The Finish Line reported on Wednesday its third quarter 2017 results, which just missed its expectations. Consolidated net sales increased 3% to $371.7 million and non-GAAP diluted loss per share from continuing operations were $(0.24).


 

Sam Sato, Chief Executive Officer of Finish Line, said, “Steep declines in apparel and accessories offset a high-single digit footwear comp gain and a 33% sales increase in our Macy’s business. While we continue to work on narrowing our soft goods assortment and aligning our offering with customer demand, our primary focus remains on growing the cornerstones of the Company’s foundation - our Finish Line footwear business and our partnership with Macy’s - through enhanced customer engagement. At the same time, we are making progress developing a more efficient operating model that drives increased profitability and greater shareholder value over the long-term.”

In addition to Finish Line Macy’s sales increasing 33.2%, comparable store sales increased 0.7%. Gross profit increased to $99.4 million from $83.0 million and SG&A expenses increased to $118.1 million from $115.7 million. Net loss increased to $40.4 million from $21.8 million due to JackRabbit, which Finish Line reported as discontinued operations.
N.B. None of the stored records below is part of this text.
-- pv_equiv track=rewrite | github.com/shotakoyama/jetan-yans2022 | jetan/align/select.py | split_edit_list
-- ===== SOURCE A (Python) =====
-- def split_edit_list(edit_list, start_list, end_list):
--     assert len(edit_list) == len(start_list) == len(end_list)
--
--     span_list = list(zip(start_list, end_list))
--     block_list = []
--
--     tmp = None
--     for span, edit in zip(span_list, edit_list):
--         if tmp is None or tmp != span:
--             block_list.append([edit])
--         else:
--             block_list[-1].append(edit)
--         tmp = span
--
--     return block_list
-- ===== SOURCE B (Python) =====
-- def split_edit_list(edit_list, start_list, end_list):
--     assert len(edit_list) == len(start_list) == len(end_list)
--     pairs = list(zip(zip(start_list, end_list), edit_list))
--     n = len(pairs)
--     blocks = []
--     i = 0
--     while i < n:
--         span = pairs[i][0]
--         j = i
--         while j < n and pairs[j][0] == span:
--             j += 1
--         blocks.append([e for _, e in pairs[i:j]])
--         i = j
--     return blocks
-- ===== Notes on version B (the rewrite author's own statement) =====
-- stated objective: alternative
-- what changed: A's per-element state machine (remember previous span, append into block_list[-1]) is replaced by a run-detection scan: for each position find the end of the maximal equal-span run and emit that run's edits as one block at once.
import Mathlib
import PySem

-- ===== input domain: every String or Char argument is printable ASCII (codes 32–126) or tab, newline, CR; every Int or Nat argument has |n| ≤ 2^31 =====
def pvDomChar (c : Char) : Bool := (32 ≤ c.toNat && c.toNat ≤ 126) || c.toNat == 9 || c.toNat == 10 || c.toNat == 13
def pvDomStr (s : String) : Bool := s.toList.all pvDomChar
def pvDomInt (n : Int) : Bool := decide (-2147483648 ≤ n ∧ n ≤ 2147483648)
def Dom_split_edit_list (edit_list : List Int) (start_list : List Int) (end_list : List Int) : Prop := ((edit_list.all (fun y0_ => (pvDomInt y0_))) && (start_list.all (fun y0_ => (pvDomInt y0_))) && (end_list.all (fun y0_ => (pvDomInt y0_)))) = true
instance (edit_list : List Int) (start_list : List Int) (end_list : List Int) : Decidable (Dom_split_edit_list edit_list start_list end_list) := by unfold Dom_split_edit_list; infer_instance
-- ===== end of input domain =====

-- B replaces A's previous-span state machine by a maximal-run scan that emits each block at once
-- (objective: alternative decomposition, same O(n) cost).

-- ===== PORT A =====
-- `block_list[-1].append(edit)`: append `e` to the last block (no-op on [], unreachable in A).
def pyAppendLast : List (List Int) → Int → List (List Int)
  | [], _ => []
  | [b], e => [b ++ [e]]
  | b :: rest, e => b :: pyAppendLast rest e

-- one iteration of A's for-loop: state = (tmp, block_list)
def stepA (st : Option (Int × Int) × List (List Int)) (pe : (Int × Int) × Int) :
    Option (Int × Int) × List (List Int) :=
  match st, pe with
  | (tmp, blocks), (span, edit) =>
    match tmp with
    | none => (some span, blocks ++ [[edit]])
    | some t => if t ≠ span then (some span, blocks ++ [[edit]]) else (some span, pyAppendLast blocks edit)

def split_edit_list (edit_list : List Int) (start_list : List Int) (end_list : List Int) : List (List Int) :=
  -- the assert: inputs of unequal lengths raise AssertionError and are excluded by Pre_
  let span_list := start_list.zip end_list
  ((span_list.zip edit_list).foldl stepA (none, [])).2

-- ===== PORT B =====
-- inner while loop: scan forward from k for the end of the run of `span` (k counts from the list head)
def runLen (pairs : List ((Int × Int) × Int)) (span : Int × Int) (k : Nat) : Nat :=
  if h : k < pairs.length then
    if (pairs[k]'h).1 = span then runLen pairs span (k + 1) else k
  else k
termination_by pairs.length - k

theorem runLen_ge (pairs : List ((Int × Int) × Int)) (span : Int × Int) (k : Nat) :
    k ≤ runLen pairs span k := by
  unfold runLen
  split
  · split
    · exact Nat.le_trans (Nat.le_succ k) (runLen_ge pairs span (k + 1))
    · exact Nat.le_refl k
  · exact Nat.le_refl k
termination_by pairs.length - k

-- outer while loop: peel one maximal run per recursive step
def chopB (pairs : List ((Int × Int) × Int)) : List (List Int) :=
  match hp : pairs with
  | [] => []
  | p :: _ =>
    let k := runLen pairs p.1 0
    ((pairs.take k).map (·.2)) :: chopB (pairs.drop k)
termination_by pairs.length
decreasing_by
  have hk : 1 ≤ runLen pairs p.1 0 := by
    subst hp
    unfold runLen
    simp only [List.length_cons]
    rw [dif_pos (Nat.succ_pos _)]
    simp only [List.getElem_cons_zero, if_pos rfl]
    exact runLen_ge _ _ 1
  subst hp
  simp only [List.length_drop, List.length_cons]
  omega

def split_edit_list_alt (edit_list : List Int) (start_list : List Int) (end_list : List Int) : List (List Int) :=
  chopB ((start_list.zip end_list).zip edit_list)

-- ===== PRECONDITION & SPEC =====
-- Pre_ excludes exactly the inputs on which A's assert raises AssertionError (unequal lengths).
def Pre_split_edit_list (edit_list : List Int) (start_list : List Int) (end_list : List Int) : Prop :=
  edit_list.length = start_list.length ∧ start_list.length = end_list.length
instance (edit_list : List Int) (start_list : List Int) (end_list : List Int) : Decidable (Pre_split_edit_list edit_list start_list end_list) := by unfold Pre_split_edit_list; infer_instance

def pvWitness_split_edit_list : List Int × List Int × List Int := ([1, 2, 3, 4], [0, 0, 1, 1], [2, 2, 3, 5])

def Spec_split_edit_list (edit_list : List Int) (start_list : List Int) (end_list : List Int) (out : List (List Int)) : Prop := out = split_edit_list_alt edit_list start_list end_list
instance (edit_list : List Int) (start_list : List Int) (end_list : List Int) (out : List (List Int)) : Decidable (Spec_split_edit_list edit_list start_list end_list out) := by unfold Spec_split_edit_list; infer_instance

-- ===== CLAIM (what is proved, stated in full; the proofs are below) =====
def Claim_equal_split_edit_list : Prop := ∀ (edit_list : List Int) (start_list : List Int) (end_list : List Int), Dom_split_edit_list edit_list start_list end_list → Pre_split_edit_list edit_list start_list end_list → Spec_split_edit_list edit_list start_list end_list (split_edit_list edit_list start_list end_list)

-- ===== LEMMAS AND PROOFS =====

-- proof-side generalisation of pyAppendLast: append a whole list to the last block
def appLM : List (List Int) → List Int → List (List Int)
  | [], _ => []
  | [b], xs => [b ++ xs]
  | b :: rest, xs => b :: appLM rest xs

theorem appLM_nil (blocks : List (List Int)) : appLM blocks [] = blocks := by
  induction blocks with
  | nil => rfl
  | cons b rest ih =>
    cases rest with
    | nil => simp [appLM]
    | cons c t => simpa [appLM] using ih

theorem appLM_cons₂ (b : List Int) (l : List (List Int)) (xs : List Int) (h : l ≠ []) :
    appLM (b :: l) xs = b :: appLM l xs := by
  cases l with
  | nil => exact absurd rfl h
  | cons c t => rfl

theorem pyAppendLast_ne_nil (l : List (List Int)) (e : Int) (h : l ≠ []) :
    pyAppendLast l e ≠ [] := by
  cases l with
  | nil => exact absurd rfl h
  | cons b t => cases t <;> simp [pyAppendLast]

theorem appLM_pyAppendLast : ∀ (blocks : List (List Int)) (e : Int) (xs : List Int),
    appLM (pyAppendLast blocks e) xs = appLM blocks (e :: xs)
  | [], _, _ => rfl
  | [b], e, xs => by simp [pyAppendLast, appLM]
  | b :: c :: t, e, xs => by
    have h1 : pyAppendLast (b :: c :: t) e = b :: pyAppendLast (c :: t) e := rfl
    rw [h1, appLM_cons₂ _ _ _ (pyAppendLast_ne_nil _ _ (by simp)),
        appLM_cons₂ _ _ _ (by simp), appLM_pyAppendLast (c :: t) e xs]

theorem appLM_append_singleton (blocks : List (List Int)) (b : List Int) (xs : List Int) :
    appLM (blocks ++ [b]) xs = blocks ++ [b ++ xs] := by
  induction blocks with
  | nil => rfl
  | cons c rest ih =>
    cases rest with
    | nil => simp [appLM]
    | cons d t => simpa [appLM] using ih

def pEq (s : Int × Int) : (Int × Int) × Int → Bool := fun q => decide (q.1 = s)

theorem runLen_eq (pairs : List ((Int × Int) × Int)) (span : Int × Int) (k : Nat) (hk : k ≤ pairs.length) :
    runLen pairs span k = k + ((pairs.drop k).takeWhile (pEq span)).length := by
  unfold runLen
  split
  · rename_i h
    rw [List.drop_eq_getElem_cons h]
    by_cases hs : (pairs[k]'h).1 = span
    · rw [if_pos hs]
      rw [runLen_eq pairs span (k + 1) h]
      simp only [List.takeWhile_cons, pEq, hs, decide_true, if_true, List.length_cons]
      omega
    · rw [if_neg hs]
      simp [List.takeWhile_cons, pEq, hs]
  · rename_i h
    have : k = pairs.length := by omega
    simp [this]
termination_by pairs.length - k

theorem take_length_takeWhile {α : Type} (p : α → Bool) (l : List α) :
    l.take (l.takeWhile p).length = l.takeWhile p := by
  induction l with
  | nil => rfl
  | cons a t ih =>
    by_cases h : p a
    · simp [List.takeWhile_cons, h, ih]
    · simp [List.takeWhile_cons, h]

theorem drop_length_takeWhile {α : Type} (p : α → Bool) (l : List α) :
    l.drop (l.takeWhile p).length = l.dropWhile p := by
  induction l with
  | nil => rfl
  | cons a t ih =>
    by_cases h : p a
    · simp [List.takeWhile_cons, List.dropWhile_cons, h, ih]
    · simp [List.takeWhile_cons, List.dropWhile_cons, h]

theorem chopB_cons (s : Int × Int) (e : Int) (rest : List ((Int × Int) × Int)) :
    chopB ((s, e) :: rest) =
      (e :: (rest.takeWhile (pEq s)).map (·.2)) :: chopB (rest.dropWhile (pEq s)) := by
  rw [chopB]
  have hrl : runLen ((s, e) :: rest) s 0 = (rest.takeWhile (pEq s)).length + 1 := by
    rw [runLen_eq _ _ 0 (Nat.zero_le _)]
    simp [List.takeWhile_cons, pEq]
  simp only [hrl]
  have h1 : (((s, e) :: rest).take ((rest.takeWhile (pEq s)).length + 1)) =
      (s, e) :: rest.take (rest.takeWhile (pEq s)).length := by simp [List.take_succ_cons]
  have h2 : (((s, e) :: rest).drop ((rest.takeWhile (pEq s)).length + 1)) =
      rest.drop (rest.takeWhile (pEq s)).length := by simp [List.drop_succ_cons]
  rw [h1, h2, take_length_takeWhile, drop_length_takeWhile]
  simp

theorem foldA_some (L : List ((Int × Int) × Int)) :
    ∀ (s : Int × Int) (blocks : List (List Int)),
    (L.foldl stepA (some s, blocks)).2 =
      appLM blocks ((L.takeWhile (pEq s)).map (·.2)) ++ chopB (L.dropWhile (pEq s)) := by
  induction L with
  | nil => intro s blocks; simp [chopB, appLM_nil]
  | cons pe rest ih =>
    intro s blocks
    obtain ⟨sp, ed⟩ := pe
    by_cases hsp : s = sp
    · subst hsp
      simp only [List.foldl_cons, stepA]
      rw [if_neg (fun h => h rfl)]
      rw [ih s (pyAppendLast blocks ed), appLM_pyAppendLast]
      simp [List.takeWhile_cons, List.dropWhile_cons, pEq]
    · simp only [List.foldl_cons, stepA]
      rw [if_pos hsp]
      rw [ih sp (blocks ++ [[ed]]), appLM_append_singleton]
      have hne : ((sp, ed) : (Int × Int) × Int).1 ≠ s := fun h => hsp h.symm
      have htw : ((((sp, ed) : (Int × Int) × Int) :: rest).takeWhile (pEq s)) = [] := by
        simp [List.takeWhile_cons, pEq, hne]
      have hdw : ((((sp, ed) : (Int × Int) × Int) :: rest).dropWhile (pEq s)) = (sp, ed) :: rest := by
        simp [List.dropWhile_cons, pEq, hne]
      rw [htw, hdw, chopB_cons]
      simp [appLM_nil]

theorem ports_agree (edit_list start_list end_list : List Int) :
    split_edit_list edit_list start_list end_list = split_edit_list_alt edit_list start_list end_list := by
  unfold split_edit_list split_edit_list_alt
  show (List.foldl stepA (none, []) ((start_list.zip end_list).zip edit_list)).2 =
    chopB ((start_list.zip end_list).zip edit_list)
  cases hz : (start_list.zip end_list).zip edit_list with
  | nil => simp [chopB]
  | cons pe rest =>
    obtain ⟨sp, ed⟩ := pe
    simp only [List.foldl_cons, stepA, List.nil_append]
    rw [foldA_some rest sp [[ed]], chopB_cons]
    have : appLM [[ed]] ((rest.takeWhile (pEq sp)).map (·.2)) =
        [ed :: (rest.takeWhile (pEq sp)).map (·.2)] := by simp [appLM]
    rw [this]
    simp

-- ===== VERDICT (by name: the statement is the Claim_ definition above) =====
theorem split_edit_list_spec : Claim_equal_split_edit_list := by
  intro edit_list start_list end_list _ _
  unfold Spec_split_edit_list
  exact ports_agree edit_list start_list end_list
The retailer announced in November that it is exploring alternatives for JackRabbit including a sale.

“We are now fully benefitting from our enhanced supply chain and are just beginning to realize the $6 million in annualized savings from our actions aimed at streamlining our organizational structure,” said Sato. “Despite our recent underperformance, we remain confident in the strategic course we have set for the Finish Line.”

Finish Line expects its fiscal year comparable store sales to range between flat and up 1% and for its non-GAAP diluted earnings per share from continuing operations to range from $1.24 to $1.30. The company also expects its fourth quarter comparable sales to be down between 3% and 5% and for the non-GAAP diluted EPS from continuing operations to be between $0.68 and $0.73.